| 6 November 2003
Airlift restores ancient Cornish barrow
50 tonnes of headland soil were airlifted onto Trevalgue Head (Porth Island), near Newquay (England), to repair the wear and tear on a Bronze Age barrow. The barrow, one of many along the North Cornwall coast, has suffered from natural erosion and from the impact of visitors who come to enjoy the spectacular views. The number of sites in the region shows the importance of the whole area in the Bronze Age. Porth Island is joined to the mainland by a narrow footbridge. Transporting the quantity of material onto the headland without the help of 771 Naval Air Squadron, based at Culdrose, would have been impossible.
Twenty two staff from Restormel Borough Councilís Parks Service, supported by the British Trust for Conservation Volunteers, laboured through atrocious weather on 29th October to unload and distribute the soil.
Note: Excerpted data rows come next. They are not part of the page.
-- pv_equiv track=rewrite | github.com/ivg-design/orchestrator | orchestrator/utils.py | get_latest_event_by_type
-- ===== SOURCE A (Python) =====
-- from typing import Any, Dict, List, Optional
--
-- def get_latest_event_by_type(
--     events: List[Dict[str, Any]],
--     event_type: str
-- ) -> Optional[Dict[str, Any]]:
--     """Get the most recent event of a specific type."""
--     for event in reversed(events):
--         if event.get("type") == event_type:
--             return event
--     return None
-- ===== SOURCE B (Python) =====
-- from typing import Any, Dict, List, Optional
--
-- def get_latest_event_by_type(
--     events: List[Dict[str, Any]],
--     event_type: str
-- ) -> Optional[Dict[str, Any]]:
--     """Get the most recent event of a specific type (forward pass, last match wins)."""
--     result = None
--     for event in events:
--         if event.get("type") == event_type:
--             result = event
--     return result
-- ===== Notes on version B (the rewrite author's own statement) =====
-- stated objective: alternative
-- what changed: Replaced the reversed() scan with early return by a forward fold that overwrites an accumulator on each match and returns it after the full pass (last-wins).
import Mathlib
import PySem

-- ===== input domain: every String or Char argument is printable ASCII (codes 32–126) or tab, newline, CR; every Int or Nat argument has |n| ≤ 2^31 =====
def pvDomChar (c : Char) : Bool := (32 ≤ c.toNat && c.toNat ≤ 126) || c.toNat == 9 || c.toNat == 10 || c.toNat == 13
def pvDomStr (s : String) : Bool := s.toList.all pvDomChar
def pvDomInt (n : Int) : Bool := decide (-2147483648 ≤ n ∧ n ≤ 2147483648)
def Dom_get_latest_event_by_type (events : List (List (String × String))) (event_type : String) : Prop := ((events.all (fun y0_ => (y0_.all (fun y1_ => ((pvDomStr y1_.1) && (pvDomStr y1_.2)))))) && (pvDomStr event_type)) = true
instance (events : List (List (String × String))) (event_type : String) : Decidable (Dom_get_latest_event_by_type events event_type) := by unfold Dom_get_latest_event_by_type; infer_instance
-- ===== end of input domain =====

-- B differs from A by scanning forward and keeping the last match instead of scanning reversed with an early return (objective: alternative decomposition, same output by last-wins semantics).

-- ===== PORT A =====
-- A: for event in reversed(events): if event.get("type") == event_type: return event; return None
def pvScanRevA (event_type : String) : List (List (String × String)) → Option (List (String × String))
  | [] => none
  | event :: rest =>
    if (PySem.Dict.mk event).get? "type" == some event_type then some event
    else pvScanRevA event_type rest

def get_latest_event_by_type (events : List (List (String × String))) (event_type : String) : Option (List (String × String)) :=
  pvScanRevA event_type events.reverse

-- ===== PORT B =====
-- B: result = None; for event in events: if event.get("type") == event_type: result = event; return result
def get_latest_event_by_type_alt (events : List (List (String × String))) (event_type : String) : Option (List (String × String)) :=
  events.foldl
    (fun result event =>
      if (PySem.Dict.mk event).get? "type" == some event_type then some event else result)
    none

-- ===== PRECONDITION & SPEC =====
def Spec_get_latest_event_by_type (events : List (List (String × String))) (event_type : String) (out : Option (List (String × String))) : Prop := out = get_latest_event_by_type_alt events event_type
instance (events : List (List (String × String))) (event_type : String) (out : Option (List (String × String))) : Decidable (Spec_get_latest_event_by_type events event_type out) := by unfold Spec_get_latest_event_by_type; infer_instance

-- ===== CLAIM (what is proved, stated in full; the proofs are below) =====
def Claim_equal_get_latest_event_by_type : Prop := ∀ (events : List (List (String × String))) (event_type : String), Dom_get_latest_event_by_type events event_type → Spec_get_latest_event_by_type events event_type (get_latest_event_by_type events event_type)

-- ===== LEMMAS AND PROOFS =====

-- First match in (m ++ [x]) is: first match in m, else x if it matches.
theorem pvScanRevA_append_singleton (et : String) (m : List (List (String × String))) (x : List (String × String)) :
    pvScanRevA et (m ++ [x]) =
      match pvScanRevA et m with
      | some e => some e
      | none => if (PySem.Dict.mk x).get? "type" == some et then some x else none := by
  induction m with
  | nil => simp [pvScanRevA]
  | cons h t ih =>
    by_cases hm : ((PySem.Dict.mk h).get? "type" == some et) = true <;>
      simp [pvScanRevA, hm, ih]

-- Loop invariant for B's forward fold.
theorem foldl_eq_scanRev (et : String) (l : List (List (String × String))) (acc : Option (List (String × String))) :
    l.foldl (fun result event =>
        if (PySem.Dict.mk event).get? "type" == some et then some event else result) acc =
      match pvScanRevA et l.reverse with
      | some e => some e
      | none => acc := by
  induction l generalizing acc with
  | nil => simp [pvScanRevA]
  | cons h t ih =>
    simp only [List.foldl_cons, List.reverse_cons]
    rw [ih, pvScanRevA_append_singleton]
    cases pvScanRevA et t.reverse <;> by_cases hm : ((PySem.Dict.mk h).get? "type" == some et) = true <;>
      simp [hm]

-- ===== VERDICT (by name: the statement is the Claim_ definition above) =====
theorem get_latest_event_by_type_spec : Claim_equal_get_latest_event_by_type := by
  intro events event_type _
  unfold Spec_get_latest_event_by_type get_latest_event_by_type get_latest_event_by_type_alt
  rw [foldl_eq_scanRev]
  cases pvScanRevA event_type events.reverse <;> rfl
-- pv_equiv track=rewrite | github.com/filatova-elena/lost-souls | scripts/assign_clue_acts.py | find_insertion_point
-- ===== SOURCE A (Python) =====
-- def find_insertion_point(lines: list) -> int:
--     """
--     Find where to insert the 'act:' field.
--     Prefers after 'name:', then 'title:', then 'id:'.
--     Returns the line index after which to insert.
--     """
--     id_line = None
--     name_line = None
--     title_line = None
--
--     for i, line in enumerate(lines):
--         stripped = line.strip()
--         if stripped.startswith('id:'):
--             id_line = i
--         elif stripped.startswith('name:'):
--             name_line = i
--         elif stripped.startswith('title:'):
--             title_line = i
--
--     # Prefer name, then title, then id
--     if name_line is not None:
--         return name_line
--     elif title_line is not None:
--         return title_line
--     elif id_line is not None:
--         return id_line
--
--     # Fallback: insert after first line
--     return 0
-- ===== SOURCE B (Python) =====
-- def find_insertion_point(lines: list) -> int:
--     """
--     Find where to insert the 'act:' field.
--     Priority-ordered reverse scans: last 'name:' line, else last 'title:',
--     else last 'id:', else 0.
--     """
--     for field in ('name:', 'title:', 'id:'):
--         for i in range(len(lines) - 1, -1, -1):
--             if lines[i].strip().startswith(field):
--                 return i
--     return 0
-- ===== Notes on version B (the rewrite author's own statement) =====
-- stated objective: alternative
-- what changed: Replaces A's single recording pass (three Option registers plus a priority chain) with three priority-ordered reverse scans that early-return at the first (i.e. last-index) matching line.
import Mathlib
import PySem

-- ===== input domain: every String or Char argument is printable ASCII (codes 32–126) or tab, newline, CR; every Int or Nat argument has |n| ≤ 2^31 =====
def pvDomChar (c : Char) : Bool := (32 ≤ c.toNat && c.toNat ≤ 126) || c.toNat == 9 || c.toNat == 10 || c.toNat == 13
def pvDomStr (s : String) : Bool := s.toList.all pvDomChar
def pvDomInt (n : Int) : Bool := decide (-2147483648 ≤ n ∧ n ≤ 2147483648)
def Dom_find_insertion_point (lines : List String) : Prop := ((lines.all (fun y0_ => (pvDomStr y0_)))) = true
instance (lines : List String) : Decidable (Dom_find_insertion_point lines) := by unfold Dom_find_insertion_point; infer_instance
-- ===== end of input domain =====

-- B replaces A's single recording pass with three priority-ordered reverse scans (alternative decomposition, same cost).

-- ===== PORT A =====
-- state is (id_line, name_line, title_line)
def pvAStep (s : Option Int × Option Int × Option Int) (i : Int) (line : String) :
    Option Int × Option Int × Option Int :=
  let stripped := PySem.Str.strip line
  if PySem.Str.startswith stripped "id:" then (some i, s.2.1, s.2.2)
  else if PySem.Str.startswith stripped "name:" then (s.1, some i, s.2.2)
  else if PySem.Str.startswith stripped "title:" then (s.1, s.2.1, some i)
  else s

def pvALoop (i : Int) (s : Option Int × Option Int × Option Int) :
    List String → Option Int × Option Int × Option Int
  | [] => s
  | l :: ls => pvALoop (i + 1) (pvAStep s i l) ls

def find_insertion_point (lines : List String) : Int :=
  let s := pvALoop 0 (none, none, none) lines
  match s.2.1 with
  | some n => n
  | none =>
    match s.2.2 with
    | some t => t
    | none =>
      match s.1 with
      | some j => j
      | none => 0

-- ===== PORT B =====
-- reverse scan: checks the tail (higher indices) first, so the first hit is the LAST matching index
def pvRScan (pfx : String) : List String → Option Int
  | [] => none
  | l :: ls =>
    match pvRScan pfx ls with
    | some j => some (j + 1)
    | none => if PySem.Str.startswith (PySem.Str.strip l) pfx then some 0 else none

def find_insertion_point_alt (lines : List String) : Int :=
  match pvRScan "name:" lines with
  | some i => i
  | none =>
    match pvRScan "title:" lines with
    | some i => i
    | none =>
      match pvRScan "id:" lines with
      | some i => i
      | none => 0

-- ===== PRECONDITION & SPEC =====
def Spec_find_insertion_point (lines : List String) (out : Int) : Prop := out = find_insertion_point_alt lines
instance (lines : List String) (out : Int) : Decidable (Spec_find_insertion_point lines out) := by unfold Spec_find_insertion_point; infer_instance

-- ===== CLAIM (what is proved, stated in full; the proofs are below) =====
def Claim_equal_find_insertion_point : Prop := ∀ (lines : List String), Dom_find_insertion_point lines → Spec_find_insertion_point lines (find_insertion_point lines)

-- ===== LEMMAS AND PROOFS =====

-- no string starts with two of the three field prefixes (their first characters differ)
theorem pv_excl (st : String) (p q : String) (hp : p.toList ≠ []) (hq : q.toList ≠ [])
    (h : p.toList.head hp ≠ q.toList.head hq)
    (h1 : PySem.Str.startswith st p = true) : PySem.Str.startswith st q = false := by
  by_contra hc
  rw [Bool.not_eq_false] at hc
  rw [PySem.Str.startswith_eq, PySem.Chars.startswith_iff] at h1 hc
  rcases h1 with ⟨t1, e1⟩
  rcases hc with ⟨t2, e2⟩
  cases hp' : p.toList with
  | nil => exact hp hp'
  | cons a as =>
    cases hq' : q.toList with
    | nil => exact hq hq'
    | cons b bs =>
      rw [hp'] at e1; rw [hq'] at e2
      rw [← e1] at e2
      simp at e2
      apply h
      simp [hp', hq', e2.1]

def pvMerge (old : Option Int) (r : Option Int) (i : Int) : Option Int :=
  match r with
  | some j => some (i + j)
  | none => old

theorem pv_loop_eq (ls : List String) : ∀ (i : Int) (s : Option Int × Option Int × Option Int),
    pvALoop i s ls =
      (pvMerge s.1 (pvRScan "id:" ls) i,
       pvMerge s.2.1 (pvRScan "name:" ls) i,
       pvMerge s.2.2 (pvRScan "title:" ls) i) := by
  induction ls with
  | nil => intro i s; simp [pvALoop, pvRScan, pvMerge]
  | cons l ls ih =>
    intro i s
    rw [pvALoop, ih]
    have e1 := pv_excl (PySem.Str.strip l) "id:" "name:" (by decide) (by decide) (by decide)
    have e2 := pv_excl (PySem.Str.strip l) "id:" "title:" (by decide) (by decide) (by decide)
    have e3 := pv_excl (PySem.Str.strip l) "name:" "id:" (by decide) (by decide) (by decide)
    have e4 := pv_excl (PySem.Str.strip l) "name:" "title:" (by decide) (by decide) (by decide)
    have e5 := pv_excl (PySem.Str.strip l) "title:" "id:" (by decide) (by decide) (by decide)
    have e6 := pv_excl (PySem.Str.strip l) "title:" "name:" (by decide) (by decide) (by decide)
    rcases h1 : pvRScan "id:" ls with _ | j1 <;>
    rcases h2 : pvRScan "name:" ls with _ | j2 <;>
    rcases h3 : pvRScan "title:" ls with _ | j3 <;>
      simp only [pvRScan, h1, h2, h3, pvMerge, pvAStep] <;>
      (try split_ifs with b1 b2 b3) <;>
      (try simp_all [pvMerge]) <;> omega

theorem find_insertion_point_eq_alt (lines : List String) :
    find_insertion_point lines = find_insertion_point_alt lines := by
  unfold find_insertion_point find_insertion_point_alt
  rw [pv_loop_eq]
  rcases h1 : pvRScan "name:" lines with _ | j1 <;>
  rcases h2 : pvRScan "title:" lines with _ | j2 <;>
  rcases h3 : pvRScan "id:" lines with _ | j3 <;>
    simp [pvMerge]

-- ===== VERDICT (by name: the statement is the Claim_ definition above) =====
theorem find_insertion_point_spec : Claim_equal_find_insertion_point := by
  intro lines _
  unfold Spec_find_insertion_point
  exact find_insertion_point_eq_alt lines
A team from Restormel will now carry out conservation work on the barrow and nearby footpaths. The project is the latest in a programme of work to preserve the archaeology and fabric of Trevalgue Head. In 1999, English Nature identified a number of necessary actions, including the need to repair Iron Age ramparts which made Trevalgue one of the most heavily defended cliff castles in the county. In 2001 and 2002 damage to the ramparts was repaired and a new footpath and steps were added. More work on the headland will be carried out in accordance with the English Nature management plan.